Still, UK supermarket chain Waitrose is using AI to spot rising food trends on social media. Currently these include “smash burgers” – crispy burgers made by squashing ground beef onto a super-hot pan – and “crookies” – a croissant filled with cookie dough and chocolate chips.
“We saw smash burgers trending all over social media,” says Lizzie Haywood, Waitrose’s innovations manager. “Now three or four dedicated smash burger restaurants opening up in the UK has coincided with us launching our smash burgers.”
As for crookies, she says the AI saw that the mention of them had “jumped 80 to 90% from last year on social media, and we managed to launch them into trial stores in three months”.
In Singapore, Italian expat Stefano Cantù has created an AI-powered app that can suggest recipes in response to you telling it what ingredients you have in your fridge and cupboards. In a nod to the app being powered by ChatGPT he has called it “ChefGPT”.
“I’m Italian, so of course I cook stuff,” says Mr Cantù, whose day job is at a software company. He says he came up with the idea “over a weekend” after asking ChatGPT for recipe inspirations.
The app also has drop-down menus and toggles, to let a user specify tools they have in their kitchen, or if they’re in a hurry or not a very good cook. The AI then comes up with a recipe and a picture of the dish.
Mr Cantù says he got 30,000 users within a week and a half of launching last year. But then he got “quite a big bill from OpenAI”, the company behind ChatGPT.

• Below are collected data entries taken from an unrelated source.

-- pv_equiv track=rewrite | github.com/Mirascope/mirascope | scripts/serve_docs_dev.py | comment_out_plugin
-- ===== SOURCE A (Python) =====
-- def comment_out_plugin(lines: list[str], plugin_name: str) -> list[str]:
--     """Comment out a plugin and its configuration block in the mkdocs.yml file."""
--     # We process the mkdocs.yml file line-by-line rather than trying to parse the YAML
--     # because mkdocs.yml is difficult to parse correctly.
--     in_plugin_block = False
--     modified_lines = lines.copy()
--
--     for i, line in enumerate(modified_lines):
--         stripped_line = line.strip()
--         if stripped_line.startswith("-") and plugin_name in stripped_line:
--             in_plugin_block = True
--             modified_lines[i] = f"# {line}"
--         elif in_plugin_block:
--             if stripped_line.startswith("-") or not stripped_line:
--                 in_plugin_block = False
--             else:
--                 modified_lines[i] = f"# {line}"
--
--     return modified_lines
-- ===== SOURCE B (Python) =====
-- def comment_out_plugin(lines: list[str], plugin_name: str) -> list[str]:
--     """Comment out a plugin and its configuration block in the mkdocs.yml file."""
--     # Phase 1: collect indices to comment. A '-' line containing the plugin name
--     # starts a block; its continuation lines run until a blank or '-' line,
--     # which is not consumed (it may itself start a new block).
--     idxs = []
--     i, n = 0, len(lines)
--     while i < n:
--         s = lines[i].strip()
--         if s.startswith("-") and plugin_name in s:
--             idxs.append(i)
--             j = i + 1
--             while j < n:
--                 t = lines[j].strip()
--                 if not t or t.startswith("-"):
--                     break
--                 idxs.append(j)
--                 j += 1
--             i = j
--         else:
--             i += 1
--     # Phase 2: apply.
--     marked = set(idxs)
--     return [f"# {line}" if k in marked else line for k, line in enumerate(lines)]
-- ===== Notes on version B (the rewrite author's own statement) =====
-- stated objective: alternative
-- what changed: A's single flag-driven in-place pass is replaced by two phases: an index-jumping scan (outer while plus an inner forward walk over each plugin block) that collects the indices to comment, followed by a comprehension that prefixes '# ' exactly at the collected indices.
import Mathlib
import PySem

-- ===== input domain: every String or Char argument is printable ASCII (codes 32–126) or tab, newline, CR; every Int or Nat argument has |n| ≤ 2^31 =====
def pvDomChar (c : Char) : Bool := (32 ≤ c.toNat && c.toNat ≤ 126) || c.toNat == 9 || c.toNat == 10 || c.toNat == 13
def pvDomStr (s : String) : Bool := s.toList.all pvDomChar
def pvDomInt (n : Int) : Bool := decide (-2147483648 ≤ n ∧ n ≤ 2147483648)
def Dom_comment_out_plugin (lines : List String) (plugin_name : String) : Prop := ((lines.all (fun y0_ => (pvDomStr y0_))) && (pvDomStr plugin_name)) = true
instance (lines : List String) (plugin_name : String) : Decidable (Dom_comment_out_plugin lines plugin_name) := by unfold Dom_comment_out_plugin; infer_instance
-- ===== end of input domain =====

-- B replaces A's single flag-driven pass by two phases — collect the indices to
-- comment, then rebuild the list by index membership — as an alternative decomposition.

-- shared helper: f"# {line}"
def pvHash (line : String) : String := String.ofList ('#' :: ' ' :: line.toList)

-- ===== PORT A =====
-- the for-loop over enumerate(modified_lines), carrying the in_plugin_block flag
def aGo (pn : String) : Bool → List String → List String
  | _, [] => []
  | flag, line :: rest =>
    if PySem.Str.startswith (PySem.Str.strip line) "-" && PySem.Str.isIn pn (PySem.Str.strip line) then
      pvHash line :: aGo pn true rest
    else if flag then
      if PySem.Str.startswith (PySem.Str.strip line) "-" || PySem.Str.strip line == "" then
        line :: aGo pn false rest
      else
        pvHash line :: aGo pn true rest
    else
      line :: aGo pn false rest

def comment_out_plugin (lines : List String) (plugin_name : String) : List String :=
  aGo plugin_name false lines

-- ===== PORT B =====
-- phase 1 of Source B: the outer while-loop (bScan) and the inner forward walk (bWalk)
mutual
def bScan (pn : String) (l : List String) (i : Int) : List Int :=
  match l with
  | [] => []
  | line :: rest =>
    if PySem.Str.startswith (PySem.Str.strip line) "-" && PySem.Str.isIn pn (PySem.Str.strip line) then
      i :: bWalk pn rest (i + 1)
    else
      bScan pn rest (i + 1)
termination_by (l.length, 0)
decreasing_by all_goals (simp only [List.length_cons]; first | (apply Prod.Lex.left; omega) | (apply Prod.Lex.right; omega))

def bWalk (pn : String) (l : List String) (j : Int) : List Int :=
  match l with
  | [] => []
  | line :: rest =>
    if PySem.Str.strip line == "" || PySem.Str.startswith (PySem.Str.strip line) "-" then
      bScan pn (line :: rest) j
    else
      j :: bWalk pn rest (j + 1)
termination_by (l.length, 1)
decreasing_by all_goals (simp only [List.length_cons]; first | (apply Prod.Lex.left; omega) | (apply Prod.Lex.right; omega))
end

def comment_out_plugin_alt (lines : List String) (plugin_name : String) : List String :=
  let marked := PySem.Set.ofList (bScan plugin_name lines 0)
  (PySem.List.enumerate lines 0).map (fun ki => if ki.1 ∈ marked then pvHash ki.2 else ki.2)

-- ===== PRECONDITION & SPEC =====
def Spec_comment_out_plugin (lines : List String) (plugin_name : String) (out : List String) : Prop := out = comment_out_plugin_alt lines plugin_name
instance (lines : List String) (plugin_name : String) (out : List String) : Decidable (Spec_comment_out_plugin lines plugin_name out) := by unfold Spec_comment_out_plugin; infer_instance

-- ===== CLAIM (what is proved, stated in full; the proofs are below) =====
def Claim_equal_comment_out_plugin : Prop := ∀ (lines : List String) (plugin_name : String), Dom_comment_out_plugin lines plugin_name → Spec_comment_out_plugin lines plugin_name (comment_out_plugin lines plugin_name)

-- ===== LEMMAS AND PROOFS =====

-- proof-side view of phase 2: apply an index set S to the lines starting at index i
def applyFrom (S : List Int) (i : Int) : List String → List String
  | [] => []
  | x :: r => (if i ∈ S then pvHash x else x) :: applyFrom S (i + 1) r

theorem applyFrom_cons_lt (a : Int) (S : List Int) :
    ∀ (l : List String) (j : Int), a < j → applyFrom (a :: S) j l = applyFrom S j l := by
  intro l
  induction l with
  | nil => intro j _; rfl
  | cons x r ih =>
    intro j hj
    have hne : j ≠ a := by omega
    simp only [applyFrom, List.mem_cons, hne, false_or, ih (j + 1) (by omega)]

-- every index collected by phase 1 is at least the starting index
theorem scan_walk_ge (pn : String) :
    ∀ (l : List String) (i k : Int),
      (k ∈ bScan pn l i → i ≤ k) ∧ (k ∈ bWalk pn l i → i ≤ k) := by
  intro l
  induction l with
  | nil => intro i k; simp [bScan, bWalk]
  | cons line rest ih =>
    intro i k
    constructor
    · intro hk
      rw [bScan] at hk
      by_cases h : (PySem.Str.startswith (PySem.Str.strip line) "-" && PySem.Str.isIn pn (PySem.Str.strip line)) = true
      · rw [if_pos h] at hk
        rcases List.mem_cons.mp hk with h1 | h2
        · omega
        · have := (ih (i + 1) k).2 h2; omega
      · rw [if_neg h] at hk
        have := (ih (i + 1) k).1 hk; omega
    · intro hk
      rw [bWalk] at hk
      by_cases h : (PySem.Str.strip line == "" || PySem.Str.startswith (PySem.Str.strip line) "-") = true
      · rw [if_pos h, bScan] at hk
        by_cases h2 : (PySem.Str.startswith (PySem.Str.strip line) "-" && PySem.Str.isIn pn (PySem.Str.strip line)) = true
        · rw [if_pos h2] at hk
          rcases List.mem_cons.mp hk with h1 | h3
          · omega
          · have := (ih (i + 1) k).2 h3; omega
        · rw [if_neg h2] at hk
          have := (ih (i + 1) k).1 hk; omega
      · rw [if_neg h] at hk
        rcases List.mem_cons.mp hk with h1 | h3
        · omega
        · have := (ih (i + 1) k).2 h3; omega

-- the heart of the equivalence: A's flag pass equals "apply the collected indices",
-- flag false ↔ the outer scan, flag true ↔ the inner walk
theorem aGo_eq_applyFrom (pn : String) :
    ∀ (l : List String) (i : Int),
      aGo pn false l = applyFrom (bScan pn l i) i l ∧
      aGo pn true l = applyFrom (bWalk pn l i) i l := by
  intro l
  induction l with
  | nil => intro i; constructor <;> simp [aGo, applyFrom]
  | cons line rest ih =>
    intro i
    cases hs : PySem.Str.startswith (PySem.Str.strip line) "-" with
    | true =>
      cases hi : PySem.Str.isIn pn (PySem.Str.strip line) with
      | true =>
        -- the head is a trigger line: both flags comment it and a block (re)starts
        have htrig : (PySem.Str.startswith (PySem.Str.strip line) "-" && PySem.Str.isIn pn (PySem.Str.strip line)) = true := by
          rw [hs, hi]; rfl
        have htb : (PySem.Str.strip line == "" || PySem.Str.startswith (PySem.Str.strip line) "-") = true := by
          rw [hs]; simp
        have hmain : pvHash line :: aGo pn true rest
            = applyFrom (i :: bWalk pn rest (i + 1)) i (line :: rest) := by
          simp only [applyFrom]
          rw [if_pos (List.mem_cons_self ..), applyFrom_cons_lt i _ rest (i + 1) (by omega),
            (ih (i + 1)).2]
        constructor
        · simp only [aGo]; rw [if_pos htrig, bScan, if_pos htrig]; exact hmain
        · simp only [aGo]; rw [if_pos htrig, bWalk, if_pos htb, bScan, if_pos htrig]; exact hmain
      | false =>
        -- '-' line without the plugin name: a terminator, left unchanged
        have htrig : ¬ (PySem.Str.startswith (PySem.Str.strip line) "-" && PySem.Str.isIn pn (PySem.Str.strip line)) = true := by
          rw [hs, hi]; simp
        have hta : (PySem.Str.startswith (PySem.Str.strip line) "-" || PySem.Str.strip line == "") = true := by
          rw [hs]; simp
        have htb : (PySem.Str.strip line == "" || PySem.Str.startswith (PySem.Str.strip line) "-") = true := by
          rw [hs]; simp
        have hnm : i ∉ bScan pn rest (i + 1) := fun hmem => by
          have := (scan_walk_ge pn rest (i + 1) i).1 hmem; omega
        have hmain : line :: aGo pn false rest
            = applyFrom (bScan pn rest (i + 1)) i (line :: rest) := by
          simp only [applyFrom]
          rw [if_neg hnm, (ih (i + 1)).1]
        constructor
        · simp only [aGo]; rw [if_neg htrig, if_neg (by simp), bScan, if_neg htrig]; exact hmain
        · simp only [aGo]
          rw [if_neg htrig, if_pos (by trivial), if_pos hta, bWalk, if_pos htb, bScan, if_neg htrig]
          exact hmain
    | false =>
      have htrig : ¬ (PySem.Str.startswith (PySem.Str.strip line) "-" && PySem.Str.isIn pn (PySem.Str.strip line)) = true := by
        rw [hs]; simp
      cases he : (PySem.Str.strip line == "") with
      | true =>
        -- blank line: a terminator, left unchanged
        have hta : (PySem.Str.startswith (PySem.Str.strip line) "-" || PySem.Str.strip line == "") = true := by
          rw [hs, he]; simp
        have htb : (PySem.Str.strip line == "" || PySem.Str.startswith (PySem.Str.strip line) "-") = true := by
          rw [he]; simp
        have hnm : i ∉ bScan pn rest (i + 1) := fun hmem => by
          have := (scan_walk_ge pn rest (i + 1) i).1 hmem; omega
        have hmain : line :: aGo pn false rest
            = applyFrom (bScan pn rest (i + 1)) i (line :: rest) := by
          simp only [applyFrom]
          rw [if_neg hnm, (ih (i + 1)).1]
        constructor
        · simp only [aGo]; rw [if_neg htrig, if_neg (by simp), bScan, if_neg htrig]; exact hmain
        · simp only [aGo]
          rw [if_neg htrig, if_pos (by trivial), if_pos hta, bWalk, if_pos htb, bScan, if_neg htrig]
          exact hmain
      | false =>
        -- ordinary line: commented exactly when inside a block
        have hta : ¬ (PySem.Str.startswith (PySem.Str.strip line) "-" || PySem.Str.strip line == "") = true := by
          rw [hs, he]; simp
        have htb : ¬ (PySem.Str.strip line == "" || PySem.Str.startswith (PySem.Str.strip line) "-") = true := by
          rw [hs, he]; simp
        constructor
        · have hnm : i ∉ bScan pn rest (i + 1) := fun hmem => by
            have := (scan_walk_ge pn rest (i + 1) i).1 hmem; omega
          simp only [aGo]
          rw [if_neg htrig, if_neg (by simp), bScan, if_neg htrig]
          simp only [applyFrom]
          rw [if_neg hnm, (ih (i + 1)).1]
        · have hnm : i ∉ bWalk pn rest (i + 1) := fun hmem => by
            have := (scan_walk_ge pn rest (i + 1) i).2 hmem; omega
          simp only [aGo]
          rw [if_neg htrig, if_pos (by trivial), if_neg hta, bWalk, if_neg htb]
          simp only [applyFrom]
          rw [if_pos (List.mem_cons_self ..), applyFrom_cons_lt i _ rest (i + 1) (by omega),
            (ih (i + 1)).2]

-- phase 2 of B ("prefix where the index is marked") is applyFrom
theorem alt_eq_applyFrom (lines : List String) (pn : String) :
    comment_out_plugin_alt lines pn = applyFrom (bScan pn lines 0) 0 lines := by
  unfold comment_out_plugin_alt
  generalize bScan pn lines 0 = S
  suffices h : ∀ (l : List String) (i : Int),
      (PySem.List.enumerate l i).map
        (fun ki => if ki.1 ∈ PySem.Set.ofList S then pvHash ki.2 else ki.2) = applyFrom S i l by
    exact h lines 0
  intro l
  induction l with
  | nil => intro i; simp [PySem.List.enumerate, applyFrom]
  | cons x r ih =>
    intro i
    rw [PySem.List.enumerate_cons]
    simp only [List.map_cons, applyFrom, ih (i + 1)]
    congr 1
    by_cases hm : i ∈ S
    · rw [if_pos ((PySem.Set.mem_ofList S i).mpr hm), if_pos hm]
    · rw [if_neg (fun h => hm ((PySem.Set.mem_ofList S i).mp h)), if_neg hm]

-- ===== VERDICT (by name: the statement is the Claim_ definition above) =====
theorem comment_out_plugin_spec : Claim_equal_comment_out_plugin := by
  intro lines pn _
  unfold Spec_comment_out_plugin comment_out_plugin
  rw [alt_eq_applyFrom]
  exact (aGo_eq_applyFrom pn lines 0).1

He now continues to pay OpenAI a regular fee for using its AI. Mr Cantù explains that this is a standard arrangement when a start-up like his builds its app on top of another company’s technology.
He adds that he is continuing to try to find “the right balance between advertising and subscriptions, and the right level of usage to give free users”. And how he can “monetise free users without selling their data”.
Back in Dubai, Spartak Arutyunyan at Dodo Pizza says AI should be seen as more of a fun thing to use rather than something you’d base your entire menu around.
Yet Dodo Pizza is now enabling customers in Dubai, who order via its app, to try using AI themselves to dream up unusual pizza toppings. And the firm says it aims to extend the AI function to its other branches around the world.